Author

Quinn He

Published

October 31, 2022

Code
library(tidyverse)
library(alr4)
library(smss)
library(fastDummies)
library(GGally)
Error in library(GGally): there is no package called 'GGally'
Code
knitr::opts_chunk$set(echo = TRUE)

1.1.1

The predictor variable is ppgdp and the response variable is fertility.

1.1.2

A straight line doesn’t totally fit for this graph.

Code
ggplot(UN11, mapping = aes(x = UN11$ppgdp, y = UN11$fertility))+
  geom_point()+
  geom_smooth(method = lm, se = F)
`geom_smooth()` using formula 'y ~ x'

1.1.3

I do not think this is practical way to view the data. While it has a similar trend line to the previous graph, I still do not think viewing the data with logs is an accurate way to represent the relationship between the two variables.

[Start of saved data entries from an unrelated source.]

-- pv_equiv track=rewrite | github.com/Kyutzy/MaquinaEstadosFinitos | mef.py | recebeA
-- ===== SOURCE A (Python) =====
-- def recebeA(a:str):
--     for letra in range(len(list(a))):
--         if a[letra] == 'a':
--             if recebeB(a, letra):
--                 pass
--             else:
--                 return f"{a}: Não Pertence"
--     return f"{a}: Pertence"
--
-- def recebeB(b, num):
--     try:
--         if b[num] == 'b':
--             return f"{b}: não pertence"
--         elif b[num+1] == 'b' and b[num+2] == 'b':
--             return True
--         return False
--     except IndexError:
--         return False
-- ===== SOURCE B (Python) =====
-- def recebeA(a: str):
--     # single left-to-right pass: 'owe' counts how many 'b's are still owed
--     # after an 'a' (every 'a' must be immediately followed by "bb")
--     owe = 0
--     for c in a:
--         if owe > 0:
--             if c == 'b':
--                 owe -= 1
--             else:
--                 return f"{a}: Não Pertence"
--         elif c == 'a':
--             owe = 2
--     return f"{a}: Pertence" if owe == 0 else f"{a}: Não Pertence"
-- ===== Notes on version B (the rewrite author's own statement) =====
-- stated objective: alternative
-- what changed: Replaced the index loop with per-occurrence two-character lookahead via the recebeB helper by a single-pass finite-state scan over the characters that tracks how many required follow-up characters are still pending; no helper, no random-access indexing, no try/except.
import Mathlib
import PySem

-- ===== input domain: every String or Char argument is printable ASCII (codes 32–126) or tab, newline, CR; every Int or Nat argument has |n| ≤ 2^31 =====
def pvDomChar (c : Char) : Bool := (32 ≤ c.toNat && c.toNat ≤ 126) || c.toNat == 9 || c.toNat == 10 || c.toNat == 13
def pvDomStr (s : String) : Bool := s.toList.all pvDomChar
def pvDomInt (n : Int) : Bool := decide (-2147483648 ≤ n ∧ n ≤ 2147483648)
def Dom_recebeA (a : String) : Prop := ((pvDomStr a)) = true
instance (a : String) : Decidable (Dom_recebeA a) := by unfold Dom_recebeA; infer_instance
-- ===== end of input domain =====

-- B replaces A's index loop + recebeB lookahead helper by a single-pass state scan
-- ('how many b's are still owed'); same O(n) cost, no helper / indexing / try-except.

-- ===== PORT A =====
-- recebeB: Python returns a (truthy, nonempty) string in the first branch and a bool
-- otherwise; only its truthiness is ever used, so the port returns Bool with 'true'
-- for that string branch (exact for every caller, which tests truthiness).
-- The try/except IndexError is ported by pyGet?: none (IndexError) yields 'false'.
def recebeB_port (b : List Char) (num : Int) : Bool :=
  match PySem.List.pyGet? b num with
  | none => false                               -- b[num] raised: except → return False
  | some c =>
    if c = 'b' then true                        -- returns the nonempty string (truthy)
    else if PySem.List.pyGet? b (num + 1) = some 'b' then
      (if PySem.List.pyGet? b (num + 2) = some 'b' then true else false)
    else false                                  -- 'and' short-circuit / IndexError → False

-- the 'for letra in range(len(list(a)))' loop with its early return
def recebeA_loop (s : List Char) (msg : String) : List Int → Option String
  | [] => none
  | i :: rest =>
    if PySem.List.pyGet? s i = some 'a' then
      (if recebeB_port s i then recebeA_loop s msg rest else some msg)
    else recebeA_loop s msg rest

def recebeA (a : String) : String :=
  match recebeA_loop a.toList (a ++ ": Não Pertence")
      (PySem.List.pyRange 0 (a.toList.length : Int) 1) with
  | some r => r
  | none => a ++ ": Pertence"

-- ===== PORT B =====
-- the for-loop of Source B: state 'owe'; none = the early return inside the loop,
-- some owe = the loop finished with that state
def recebeA_alt_loop (owe : Nat) : List Char → Option Nat
  | [] => some owe
  | c :: t =>
    if owe > 0 then
      (if c = 'b' then recebeA_alt_loop (owe - 1) t else none)
    else if c = 'a' then recebeA_alt_loop 2 t
    else recebeA_alt_loop owe t

def recebeA_alt (a : String) : String :=
  match recebeA_alt_loop 0 a.toList with
  | none => a ++ ": Não Pertence"
  | some owe => if owe = 0 then a ++ ": Pertence" else a ++ ": Não Pertence"

-- ===== PRECONDITION & SPEC =====
def Spec_recebeA (a : String) (out : String) : Prop := out = recebeA_alt a
instance (a : String) (out : String) : Decidable (Spec_recebeA a out) := by unfold Spec_recebeA; infer_instance

-- ===== CLAIM (what is proved, stated in full; the proofs are below) =====
def Claim_equal_recebeA : Prop := ∀ (a : String), Dom_recebeA a → Spec_recebeA a (recebeA a)

-- ===== LEMMAS AND PROOFS =====

-- the common specification: every 'a' is immediately followed by two 'b's
def GoodAt (l : List Char) : Prop :=
  ∀ i : Nat, l[i]? = some 'a' → l[i + 1]? = some 'b' ∧ l[i + 2]? = some 'b'

-- per-index check of A's loop body
def chkA (l : List Char) (i : Int) : Bool :=
  if PySem.List.pyGet? l i = some 'a' then recebeB_port l i else true

lemma recebeA_loop_eq (s : List Char) (msg : String) (is : List Int) :
    recebeA_loop s msg is = if is.all (chkA s) then none else some msg := by
  induction is with
  | nil => simp [recebeA_loop]
  | cons i rest ih =>
    simp only [recebeA_loop, List.all_cons, chkA]
    split_ifs with h1 h2 <;> simp_all

lemma chkA_true_iff (l : List Char) (k : Nat) :
    chkA l (k : Int) = true ↔
      (l[k]? = some 'a' → l[k + 1]? = some 'b' ∧ l[k + 2]? = some 'b') := by
  unfold chkA recebeB_port
  have h1 : ((k : Int) + 1) = ((k + 1 : Nat) : Int) := by push_cast; ring
  have h2 : ((k : Int) + 2) = ((k + 2 : Nat) : Int) := by push_cast; ring
  rw [h1, h2]
  simp only [PySem.List.pyGet?_natCast]
  by_cases h : l[k]? = some 'a'
  · have hab : ¬ ('a' : Char) = 'b' := by decide
    simp only [h, hab, if_false, if_true, forall_const]
    split_ifs with hb1 hb2 <;> simp_all
  · simp [h]

lemma goodAt_iff_allA (l : List Char) :
    ((PySem.List.pyRange 0 (l.length : Int) 1).all (chkA l) = true) ↔ GoodAt l := by
  rw [List.all_eq_true]
  constructor
  · intro h i hi
    by_cases hlt : i < l.length
    · have hmem : (i : Int) ∈ PySem.List.pyRange 0 (l.length : Int) 1 := by
        rw [PySem.List.mem_pyRange_one]; omega
      exact (chkA_true_iff l i).1 (h _ hmem) hi
    · simp [List.getElem?_eq_none (by omega : l.length ≤ i)] at hi
  · intro h x hx
    rw [PySem.List.mem_pyRange_one] at hx
    obtain ⟨k, rfl⟩ : ∃ k : Nat, x = (k : Int) := ⟨x.toNat, by omega⟩
    exact (chkA_true_iff l k).2 (h k)

-- GoodAt unfolds one character
lemma goodAt_cons (c : Char) (t : List Char) :
    GoodAt (c :: t) ↔ (c = 'a' → t[0]? = some 'b' ∧ t[1]? = some 'b') ∧ GoodAt t := by
  constructor
  · intro h
    refine ⟨fun hc => ?_, fun i hi => h (i + 1) (by simpa using hi)⟩
    have := h 0 (by simpa using congrArg some hc)
    simpa using this
  · rintro ⟨hc, ht⟩ i hi
    cases i with
    | zero =>
      simp only [List.getElem?_cons_zero, Option.some.injEq] at hi
      simpa using hc hi
    | succ n =>
      simpa using ht n (by simpa using hi)

-- B's loop characterised: it accepts iff the next 'owe' chars are 'b' and the rest is good
def acceptsB (owe : Nat) (l : List Char) : Bool :=
  match recebeA_alt_loop owe l with
  | none => false
  | some o => o == 0

lemma acceptsB_iff (l : List Char) : ∀ owe : Nat,
    acceptsB owe l = true ↔
      (owe ≤ l.length ∧ l.take owe = List.replicate owe 'b' ∧ GoodAt (l.drop owe)) := by
  induction l with
  | nil =>
    intro owe
    unfold acceptsB recebeA_alt_loop
    cases owe with
    | zero => simp [GoodAt]
    | succ o => simp
  | cons c t ih =>
    intro owe
    cases owe with
    | succ o =>
      unfold acceptsB recebeA_alt_loop
      by_cases hc : c = 'b'
      · subst hc
        simp only [if_pos (Nat.succ_pos o), Nat.succ_sub_one, if_true]
        have := ih o
        unfold acceptsB at this
        rw [this]
        simp [List.replicate_succ]
      · simp only [if_pos (Nat.succ_pos o), if_neg hc]
        simp [hc, List.replicate_succ]
    | zero =>
      unfold acceptsB recebeA_alt_loop
      simp only [gt_iff_lt, Nat.lt_irrefl, if_false]
      by_cases hc : c = 'a'
      · subst hc
        simp only [if_true]
        have h2 := ih 2
        unfold acceptsB at h2
        rw [h2]
        simp only [Nat.zero_le, List.take_zero, List.drop_zero, true_and,
          List.replicate, goodAt_cons]
        constructor
        · rintro ⟨hlen, htake, hgood⟩
          match t, hlen with
          | x :: y :: u, _ =>
            simp at htake
            obtain ⟨hx, hy⟩ := htake
            subst hx; subst hy
            simp at hgood ⊢
            rw [goodAt_cons, goodAt_cons]
            have hb : ¬ ('b' : Char) = 'a' := by decide
            simp [hb, hgood]
        · rintro ⟨hhead, hgood⟩
          have hha := hhead trivial
          match t, hha with
          | x :: y :: u, hha =>
            simp at hha
            obtain ⟨hx, hy⟩ := hha
            subst hx; subst hy
            rw [goodAt_cons, goodAt_cons] at hgood
            have hb : ¬ ('b' : Char) = 'a' := by decide
            simp [hb] at hgood
            simp [hgood]
      · simp only [if_neg hc]
        have h0 := ih 0
        unfold acceptsB at h0
        rw [h0]
        simp [goodAt_cons, hc]

lemma acceptsB_zero (l : List Char) : acceptsB 0 l = true ↔ GoodAt l := by
  rw [acceptsB_iff]
  simp [GoodAt]

-- ===== VERDICT (by name: the statement is the Claim_ definition above) =====
theorem recebeA_spec : Claim_equal_recebeA := by
  intro a _
  unfold Spec_recebeA recebeA recebeA_alt
  rw [recebeA_loop_eq]
  have hA := goodAt_iff_allA a.toList
  have hB := acceptsB_zero a.toList
  unfold acceptsB at hB
  by_cases hg : GoodAt a.toList
  · rw [if_pos (hA.2 hg)]
    rcases hloop : recebeA_alt_loop 0 a.toList with _ | o
    · rw [hloop] at hB; simp at hB; exact absurd hg hB
    · rw [hloop] at hB
      have : (o == 0) = true := hB.2 hg
      simp at this
      simp [this]
  · rw [if_neg (fun h => hg (hA.1 h))]
    rcases hloop : recebeA_alt_loop 0 a.toList with _ | o
    · simp
    · rw [hloop] at hB
      have : ¬ (o == 0) = true := fun h => hg (hB.1 h)
      simp at this
      simp [this]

Although I suppose it would be practical on second thought because it’s clearly showing what the above graph is trying to display. This is a more drastic negative correlation.

Code
ggplot(UN11, mapping = aes(x = log(UN11$ppgdp), y = log(UN11$fertility)))+
  geom_point()+
  geom_smooth(method = lm, se = F)
`geom_smooth()` using formula 'y ~ x'

2a

This question is a bit challenge but I think the slope would decrease because the exchange rate decreases with conversion.

2b

The correlation wouldn’t change because the strength of the relationship isn’t affected.

3

Code
summary(pairs(water[2:8]))

Length  Class   Mode 
     0   NULL   NULL 

BSAAM to OPBPC seem to be positively correlated with each other. This leads me to think that OPBPC, OPRC and OPSLAKE have significant runoff because the high level of precipitation is positively correlated with the volume of runoff measured by BSAAM.

4

Code
pairs(Rateprof[8:12])

According to the scatter plot matrix, we can observe a few relationships of the various entries. Helpfulness and quality have a strong positive correlation. Clarity and quality and helpfulness and clarity also have a very strong positive correlation, all of which is expected. It’s when easiness comes it there is less positive correlation. I would imagine easiness and clarity would have a stronger correlation but here there appears to be less of a positive relationship.

raterInterest is the variable with the least correlation with any of the other variables.

5

Creating dummy variables. So now there are many different columns as dummy variables but now it’s impossible to run a regression analysis.

Code
student.survey <-dummy_cols(student.survey, select_columns = "pi")
Error in dummy_cols(student.survey, select_columns = "pi"): object 'student.survey' not found
Code
student.survey <-dummy_cols(student.survey, select_columns = "re")
Error in dummy_cols(student.survey, select_columns = "re"): object 'student.survey' not found
Code
#ifelse(student.survey$pi == 'conservative', )

#conservative <- ifelse(student.survey$pi == 'conservative', 1,0)
#sl_conser <- ifelse(student.survey$pi == 'slightly conservative', 2,0)
Code
num_pi <- model.matrix(~pi, data = student.survey)
Error in terms.formula(object, data = data): object 'student.survey' not found
Code
num_re <- model.matrix(~re, data = student.survey)
Error in terms.formula(object, data = data): object 'student.survey' not found
Code
summary(lm(num_pi ~ num_re))
Error in eval(predvars, data, env): object 'num_pi' not found
Code
summary(lm(student.survey$hi ~ student.survey$tv))
Error in eval(predvars, data, env): object 'student.survey' not found

5a

Code
ggplot(student.survey, aes(re, ..count..)) + geom_bar(aes(fill = pi), position = "dodge")+
  labs(title = "Relationship between political ideology and religiosity", x = "Religiosity", fill = "Political Ideology")
Error in ggplot(student.survey, aes(re, ..count..)): object 'student.survey' not found

Students who occasionally go to church tend to be very liberal, while students who lean conservative go to church more frequently. Overall, students who lean closer to the liberal ideology go to church less, if at all, and students who move right on the political spectrum tend to attend church more frequently.

Code
plot(student.survey$hi, student.survey$tv)
Error in plot(student.survey$hi, student.survey$tv): object 'student.survey' not found

According to the linear model and by visualizing the trend, it appears there is not much of a correlation between hours of TV watched and high school GPA.